Suasana Warung Kopi Sentosa Menjadi Ruang Berkumpul yang Nyaman (Foto : Dok. Adnan Bagus)

NEWSBMSTV Purwokerto – Di tengah gemerlap kedai kopi modern dengan neon lights dan latte art, Warkop Sentosa hadir membawa angin segar nostalgia dengan konsep “Kembali ke Rumah Nenek”. Dibuka awal Desember 2025 di Jl. Ringin Tirto, Glempang, Bancarkembar, Purwokerto Utara. Kedai kopi ini buka 24 jam penuh dengan konsep unik dan sederhana tanpa embel-embel mewah, tapi bikin pengunjung betah berjam-jam sambil ngopi murah dan ngobrol santai.

Warkop Sentosa sudah menarik perhatian banyak pengunjung, mulai dari para pelajar, mahasiswa, pekerja shift malam, hingga warga lokal yang mencari alternatif nongkrong hemat.

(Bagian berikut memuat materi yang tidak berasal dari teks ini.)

-- pv_equiv track=rewrite | github.com/zaritskylab/recurring-transient-communities | data_layer/arcos/hotspots_mapper.py | _rec_perm
-- ===== SOURCE A (Python) =====
-- import copy
--
-- def _rec_perm(l_of_l, n, current_perm=[]):
--     if len(l_of_l) == 0:
--         return [current_perm]
--
--     else:
--         l_of_l_copy = copy.deepcopy(l_of_l)
--         curr_list = l_of_l_copy.pop(0)
--         perms = []
--
--         for i in curr_list:
--             if i not in current_perm:
--                 tmp_perms = _rec_perm(l_of_l_copy, n, current_perm + [i])
--                 if len(tmp_perms) > 0:
--                     perms.extend(tmp_perms)
--                     n -= len(tmp_perms)
--                 if n <= 0:
--                     return perms
--         return perms
-- ===== SOURCE B (Python) =====
-- def _rec_perm(l_of_l, n, current_perm=[]):
--     # Backtracking DFS with a shared used-set and in-place partial permutation:
--     # no deepcopy, set membership tests, stops as soon as the cap is reached.
--     cap = n if n > 0 else 0
--     out = []
--     used = set(current_perm)
--     perm = list(current_perm)
--
--     def dfs(rows):
--         if not rows:
--             out.append(list(perm))
--             return len(out) >= cap
--         first, rest = rows[0], rows[1:]
--         for i in first:
--             if i not in used:
--                 used.add(i)
--                 perm.append(i)
--                 done = dfs(rest)
--                 perm.pop()
--                 used.discard(i)
--                 if done:
--                     return True
--         return False
--
--     if cap > 0:
--         dfs(l_of_l)
--     return out
-- ===== Notes on version B (the rewrite author's own statement) =====
-- stated objective: alternative
-- what changed: Replaces A's deepcopy of the whole remaining list-of-lists at every recursion node and list-membership scans by backtracking DFS over the untouched input with one shared used-set and an in-place partial permutation, stopping as soon as n results are collected.
-- intended difference: When n <= 0 and a greedy first-admissible path through l_of_l exists, A ignores the already-exhausted cap and returns that single greedy permutation (e.g. _rec_perm([[1]], 0) == [[1]]), while B returns [], the intended answer when zero permutations are requested. — e.g. on _rec_perm([[1]], 0, []): A returns [[1]], B returns []
import Mathlib
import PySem

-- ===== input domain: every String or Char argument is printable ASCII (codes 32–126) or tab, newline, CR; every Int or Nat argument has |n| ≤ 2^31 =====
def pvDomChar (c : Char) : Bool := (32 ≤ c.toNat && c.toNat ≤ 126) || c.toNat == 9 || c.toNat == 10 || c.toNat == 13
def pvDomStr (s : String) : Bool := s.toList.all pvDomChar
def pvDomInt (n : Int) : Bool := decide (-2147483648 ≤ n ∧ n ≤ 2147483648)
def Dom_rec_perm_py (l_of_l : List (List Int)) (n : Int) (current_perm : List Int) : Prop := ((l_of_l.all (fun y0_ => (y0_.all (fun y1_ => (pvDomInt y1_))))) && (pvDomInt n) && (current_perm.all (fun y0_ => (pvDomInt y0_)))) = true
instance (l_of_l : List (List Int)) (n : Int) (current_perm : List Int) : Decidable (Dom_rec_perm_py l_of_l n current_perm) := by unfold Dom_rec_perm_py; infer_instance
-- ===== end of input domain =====

-- B replaces A's deepcopy-per-node recursion by backtracking over the untouched input with a
-- shared used-set and in-place partial permutation (objective: alternative algorithm).

-- ===== PORT A =====
-- the for-loop of A's body; `f` is the recursive call on the remaining lists (rest of l_of_l)
def recALoop (f : Int → List Int → List (List Int)) (curr : List Int) (n : Int)
    (current_perm : List Int) (perms : List (List Int)) : List (List Int) :=
  match curr with
  | [] => perms
  | i :: is =>
    if i ∈ current_perm then recALoop f is n current_perm perms
    else
      let tmp := f n (current_perm ++ [i])
      let perms' := if 0 < tmp.length then perms ++ tmp else perms
      let n' := if 0 < tmp.length then n - tmp.length else n
      if n' ≤ 0 then perms' else recALoop f is n' current_perm perms'

def rec_perm_py (l_of_l : List (List Int)) (n : Int) (current_perm : List Int) : List (List Int) :=
  match l_of_l with
  | [] => [current_perm]
  | curr :: rest => recALoop (fun m cp => rec_perm_py rest m cp) curr n current_perm []

-- ===== PORT B =====
-- the for-loop of B's dfs; `f` is dfs on the remaining rows
def dfsLoop (f : PySem.Set Int → List Int → List (List Int) → List (List Int) × Bool)
    (row : List Int) (used : PySem.Set Int) (perm : List Int) (out : List (List Int)) :
    List (List Int) × Bool :=
  match row with
  | [] => (out, false)
  | i :: is =>
    if PySem.Set.contains used i then dfsLoop f is used perm out
    else
      let r := f (PySem.Set.add used i) (perm ++ [i]) out
      if r.2 then (r.1, true) else dfsLoop f is used perm r.1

Di tengah maraknya kedai kopi modern dengan harga latte art Rp.25-50 ribu dan antrean panjang.

Dengan konsep yang unik seperti suasana kayu sederhana, meja panjang ala dapur nenek, lampu temaram, dan aroma kopi tubruk yang menguar, persis seperti rumah eyang di kampung. Tanpa AC dan barang mewah, tapi justru itulah magnetnya.

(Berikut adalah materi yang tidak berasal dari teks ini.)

theorem pvKey (v : Int) (a : Nat) (ha : 1 ≤ a) :
    ∀ (fuel s i : Nat), s + a ≤ i → i ≤ s + fuel →
      pvSpecF (PySem.Int.bxor (v >>> a) (PySem.Int.mod v (2 ^ a))) a fuel (s + a) i
        = pvSpecF v a (fuel + 1) s i := by
  intro fuel
  induction fuel with
  | zero => intro s i h1 h2; omega
  | succ fuel ih =>
    intro s i h1 h2
    have hL : pvSpecF (PySem.Int.bxor (v >>> a) (PySem.Int.mod v (2 ^ a))) a (fuel+1) (s + a) i
        = xor ((PySem.Int.bxor (v >>> a) (PySem.Int.mod v (2 ^ a))).testBit (i - (s+a)))
              (pvSpecF (PySem.Int.bxor (v >>> a) (PySem.Int.mod v (2 ^ a))) a fuel (s + a + a) i) := by
      simp [pvSpecF, h1]
    have hR : pvSpecF v a (fuel + 2) s i
        = xor (v.testBit (i - s)) (pvSpecF v a (fuel+1) (s + a) i) := by
      simp [pvSpecF, (by omega : s ≤ i)]
    rw [hL, hR, pvVPrimeBit]
    have he : i - (s + a) + a = i - s := by omega
    rw [he]
    by_cases hc : s + a + a ≤ i
    · -- far case: the correction bit is off, the inner induction hypothesis applies
      rw [ih (s + a) i (by omega) (by omega)]
      have : ¬ (i - (s + a) < a) := by omega
      simp [this]
    · -- boundary case: both tails are empty and the correction bit closes the telescope
      rw [pvSpecF_lt _ a fuel (s + a + a) i (by omega)]
      have hR2 : pvSpecF v a (fuel+1) (s + a) i
          = xor (v.testBit (i - (s+a))) (pvSpecF v a fuel (s + a + a) i) := by
        simp [pvSpecF, (by omega : s + a ≤ i)]
      rw [hR2, pvSpecF_lt v a fuel (s + a + a) i (by omega)]
      have : (i - (s + a) < a) := by omega
      simp [this]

Pemilik Warkop Sentosa, Dani, mengungkapkan bahwa konsep “Kembali Ke Rumah Nenek” di buat untuk mengingatkan kembali suasana yang ada di rumah Nenek. Dengan hiasan vintage dan barang antik/kuno, menambah kesan suasana di rumah Nenek yang sebenarnya.

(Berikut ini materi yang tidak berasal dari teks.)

-- pv_equiv track=rewrite | github.com/liusuan110/LabGuardian-Server | app/pipeline/stages/s2_mapping.py | _view_ids_from_images
-- ===== SOURCE A (Python) =====
-- from typing import Any, Dict, List, Optional, Tuple
--
-- def _view_ids_from_images(images_b64: List[str] | None) -> List[str]:
--     if not images_b64:
--         return ["top"]
--     defaults = ["top", "left_front", "right_front"]
--     view_ids = defaults[: len(images_b64)]
--     if len(images_b64) > len(defaults):
--         for idx in range(len(defaults), len(images_b64)):
--             view_ids.append(f"aux_view_{idx - len(defaults) + 1}")
--     return view_ids
-- ===== SOURCE B (Python) =====
-- def _view_ids_from_images(images_b64):
--     if not images_b64:
--         return ["top"]
--     pool = ["top", "left_front", "right_front"]
--     labels = []
--     k = 1
--     for _ in images_b64:
--         if pool:
--             labels.append(pool.pop(0))
--         else:
--             labels.append("aux_view_%d" % k)
--             k += 1
--     return labels
-- ===== Notes on version B (the rewrite author's own statement) =====
-- stated objective: alternative
-- what changed: Replaces A's index arithmetic (slice of defaults plus an index-range loop appending aux labels) with a structural recursion that walks the image list, consuming a pool of default ids and switching to a running aux counter once the pool is empty; no indices or ranges are used.
import Mathlib
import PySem

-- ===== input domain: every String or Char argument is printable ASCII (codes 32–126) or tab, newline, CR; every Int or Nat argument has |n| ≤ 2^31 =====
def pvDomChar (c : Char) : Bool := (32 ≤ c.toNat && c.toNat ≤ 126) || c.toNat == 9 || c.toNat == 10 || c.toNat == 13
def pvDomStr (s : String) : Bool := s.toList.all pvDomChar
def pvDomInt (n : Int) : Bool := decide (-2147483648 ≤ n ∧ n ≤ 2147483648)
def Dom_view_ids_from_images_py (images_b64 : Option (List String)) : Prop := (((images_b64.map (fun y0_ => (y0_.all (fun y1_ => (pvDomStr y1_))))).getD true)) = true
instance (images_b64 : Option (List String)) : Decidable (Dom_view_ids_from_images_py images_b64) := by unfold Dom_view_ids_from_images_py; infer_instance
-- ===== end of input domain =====

-- B replaces A's slice-plus-index-range loop with a single pass over the images
-- that pops a pool of default ids and then counts aux labels with a running
-- counter (no index arithmetic); same O(n) cost, a different decomposition.

-- ===== PORT A =====
def view_ids_from_images_py (images_b64 : Option (List String)) : List String :=
  match images_b64 with
  | none => ["top"]
  | some imgs =>
    if imgs.length = 0 then ["top"]
    else
      let defaults : List String := ["top", "left_front", "right_front"]
      let view_ids := PySem.List.slice defaults none (some (imgs.length : Int))
      if (imgs.length : Int) > (defaults.length : Int) then
        (PySem.List.pyRange (defaults.length : Int) (imgs.length : Int) 1).foldl
          (fun acc idx => acc ++ ["aux_view_" ++ PySem.Int.toStr (idx - (defaults.length : Int) + 1)])
          view_ids
      else view_ids

-- ===== PORT B =====
-- Source B's loop: one step per image, popping the defaults pool, else a running aux counter
def pvStepB (st : List String × Int × List String) : List String × Int × List String :=
  match st with
  | (p :: ps, k, labels) => (ps, k, labels ++ [p])
  | ([], k, labels) => ([], k + 1, labels ++ ["aux_view_" ++ PySem.Int.toStr k])

def view_ids_from_images_py_alt (images_b64 : Option (List String)) : List String :=
  match images_b64 with
  | none => ["top"]
  | some imgs =>
    if imgs.length = 0 then ["top"]
    else (imgs.foldl (fun st _ => pvStepB st) (["top", "left_front", "right_front"], 1, [])).2.2

-- ===== PRECONDITION & SPEC =====
def Spec_view_ids_from_images_py (images_b64 : Option (List String)) (out : List String) : Prop := out = view_ids_from_images_py_alt images_b64
instance (images_b64 : Option (List String)) (out : List String) : Decidable (Spec_view_ids_from_images_py images_b64 out) := by unfold Spec_view_ids_from_images_py; infer_instance

-- ===== CLAIM (what is proved, stated in full; the proofs are below) =====
def Claim_equal_view_ids_from_images_py : Prop := ∀ (images_b64 : Option (List String)), Dom_view_ids_from_images_py images_b64 → Spec_view_ids_from_images_py images_b64 (view_ids_from_images_py images_b64)

-- ===== LEMMAS AND PROOFS =====

-- Both sides depend on the image list only through its length.
def pvA (n : Nat) : List String :=
  let defaults : List String := ["top", "left_front", "right_front"]
  let view_ids := PySem.List.slice defaults none (some (n : Int))
  if (n : Int) > (defaults.length : Int) then
    (PySem.List.pyRange (defaults.length : Int) (n : Int) 1).foldl
      (fun acc idx => acc ++ ["aux_view_" ++ PySem.Int.toStr (idx - (defaults.length : Int) + 1)])
      view_ids
  else view_ids

def pvW : Nat → List String → Int → List String
  | 0, _, _ => []
  | n + 1, p :: ps, k => p :: pvW n ps k
  | n + 1, [], k => ("aux_view_" ++ PySem.Int.toStr k) :: pvW n [] (k + 1)

lemma pvFold_eq_pvW (imgs : List String) : ∀ (pool : List String) (k : Int) (acc : List String),
    (imgs.foldl (fun st _ => pvStepB st) (pool, k, acc)).2.2 = acc ++ pvW imgs.length pool k := by
  induction imgs with
  | nil => intro pool k acc; simp [pvW]
  | cons x xs ih =>
    intro pool k acc
    cases pool with
    | nil =>
      have h : ((x :: xs).foldl (fun st _ => pvStepB st) ([], k, acc)).2.2
          = (xs.foldl (fun st _ => pvStepB st) ([], k + 1, acc ++ ["aux_view_" ++ PySem.Int.toStr k])).2.2 := rfl
      rw [h, ih]
      simp [pvW]
    | cons p ps =>
      have h : ((x :: xs).foldl (fun st _ => pvStepB st) (p :: ps, k, acc)).2.2
          = (xs.foldl (fun st _ => pvStepB st) (ps, k, acc ++ [p])).2.2 := rfl
      rw [h, ih]
      simp [pvW]

lemma pvW_nil_snoc (n : Nat) : ∀ (k : Int),
    pvW (n + 1) [] k = pvW n [] k ++ ["aux_view_" ++ PySem.Int.toStr (k + n)] := by
  induction n with
  | zero => intro k; simp [pvW]
  | succ m ih =>
    intro k
    have : pvW (m + 1 + 1) [] k = ("aux_view_" ++ PySem.Int.toStr k) :: pvW (m + 1) [] (k + 1) := rfl
    rw [this, ih (k + 1)]
    have : pvW (m + 1) [] k = ("aux_view_" ++ PySem.Int.toStr k) :: pvW m [] (k + 1) := rfl
    rw [this]
    have : k + 1 + (m : Int) = k + ((m : Nat) + 1 : Nat) := by push_cast; ring
    rw [this]
    simp

def pvB (n : Nat) : List String := pvW n ["top", "left_front", "right_front"] 1

lemma pvB_snoc (m : Nat) (hm : 3 ≤ m) :
    pvB (m + 1) = pvB m ++ ["aux_view_" ++ PySem.Int.toStr ((m : Int) - 3 + 1)] := by
  obtain ⟨j, rfl⟩ : ∃ j, m = j + 3 := ⟨m - 3, by omega⟩
  have h1 : pvB (j + 3 + 1) = "top" :: "left_front" :: "right_front" :: pvW (j + 1) [] 1 := rfl
  have h2 : pvB (j + 3) = "top" :: "left_front" :: "right_front" :: pvW j [] 1 := rfl
  rw [h1, h2, pvW_nil_snoc j 1]
  have : (1 : Int) + (j : Nat) = ((j : Nat) + 3 : Nat) - 3 + 1 := by push_cast; ring
  rw [this]
  simp

lemma pvA_eq_pvB (n : Nat) : pvA n = pvB n := by
  induction n with
  | zero => decide
  | succ m ih =>
    by_cases hm : m < 4
    · interval_cases m <;> decide
    · have hm' : 4 ≤ m := by omega
      have hs3 : (["top", "left_front", "right_front"] : List String).length = 3 := rfl
      have ht1 : (["top", "left_front", "right_front"] : List String).length ≤ m + 1 := by omega
      have ht2 : (["top", "left_front", "right_front"] : List String).length ≤ m := by omega
      have hA : pvA (m + 1) = pvA m ++ ["aux_view_" ++ PySem.Int.toStr ((m : Int) - 3 + 1)] := by
        simp only [pvA, PySem.List.foldl_append_singleton_eq_map, hs3,
          PySem.List.slice_to_natCast]
        rw [if_pos (by push_cast; omega), if_pos (by push_cast; omega),
          List.take_of_length_le ht1, List.take_of_length_le ht2]
        have hr : PySem.List.pyRange ((3 : Nat) : Int) (((m + 1 : Nat)) : Int) 1
            = PySem.List.pyRange ((3 : Nat) : Int) ((m : Nat) : Int) 1 ++ [((m : Nat) : Int)] := by
          push_cast
          exact PySem.List.pyRange_one_succ_right (by omega)
        rw [hr, List.map_append, List.append_assoc]
        norm_num
      rw [hA, pvB_snoc m (by omega), ih]

theorem pv_main (images_b64 : Option (List String)) :
    view_ids_from_images_py images_b64 = view_ids_from_images_py_alt images_b64 := by
  cases images_b64 with
  | none => rfl
  | some imgs =>
    simp only [view_ids_from_images_py, view_ids_from_images_py_alt]
    by_cases h : imgs.length = 0
    · simp [h]
    · simp only [h]
      rw [pvFold_eq_pvW imgs ["top", "left_front", "right_front"] 1 [], List.nil_append]
      exact pvA_eq_pvB imgs.length

-- ===== VERDICT (by name: the statement is the Claim_ definition above) =====
theorem view_ids_from_images_py_spec : Claim_equal_view_ids_from_images_py := by
  intro images_b64 _
  exact pv_main images_b64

“Konsep nya vintage, jadi konsep yang kita ambil adalah kembali ke rumah nenek, kita ingin memberikan suguhan kepada customer supaya merasakan kembali ke rumah Nenek, dan bisa sambil menikmati camilan seperti di rumah Nenek,” ujar Dani.

Menu yang disediakan juga sangat beragam dengan harga mulai dari Rp. 5-25 ribu, tersedia beberapa macam nasi goreng, pisang goreng, sukun goreng, aneka kopi, jus, susu jahe dan beragam jenis makanan dan minuman yang lainnya.

Salah satu pengunjung Warkop Sentosa, Wulan, memberikan kesan yang baik dengan keunikan dan konsep yang ditampilkan oleh Warkop Sentosa. Wulan juga menambahkan bahwa harga yang di tetapkan tidak mahal dan ramah dikantong pelajar.

“Ya konsep nya sederhana, dan pas di kantong pelajar kaya kita,” ujarnya.

Dengan kesederhanaan dan konsistensi, Warkop Sentosa membuktikan bahwa usaha kecil tetap bisa bertahan di tengah gempuran kedai kopi modern. Selama mampu menjaga kualitas, harga terjangkau, dan kedekatan dengan pelanggan, warkop tradisional masih relevan dan terus hidup di tengah masyarakat.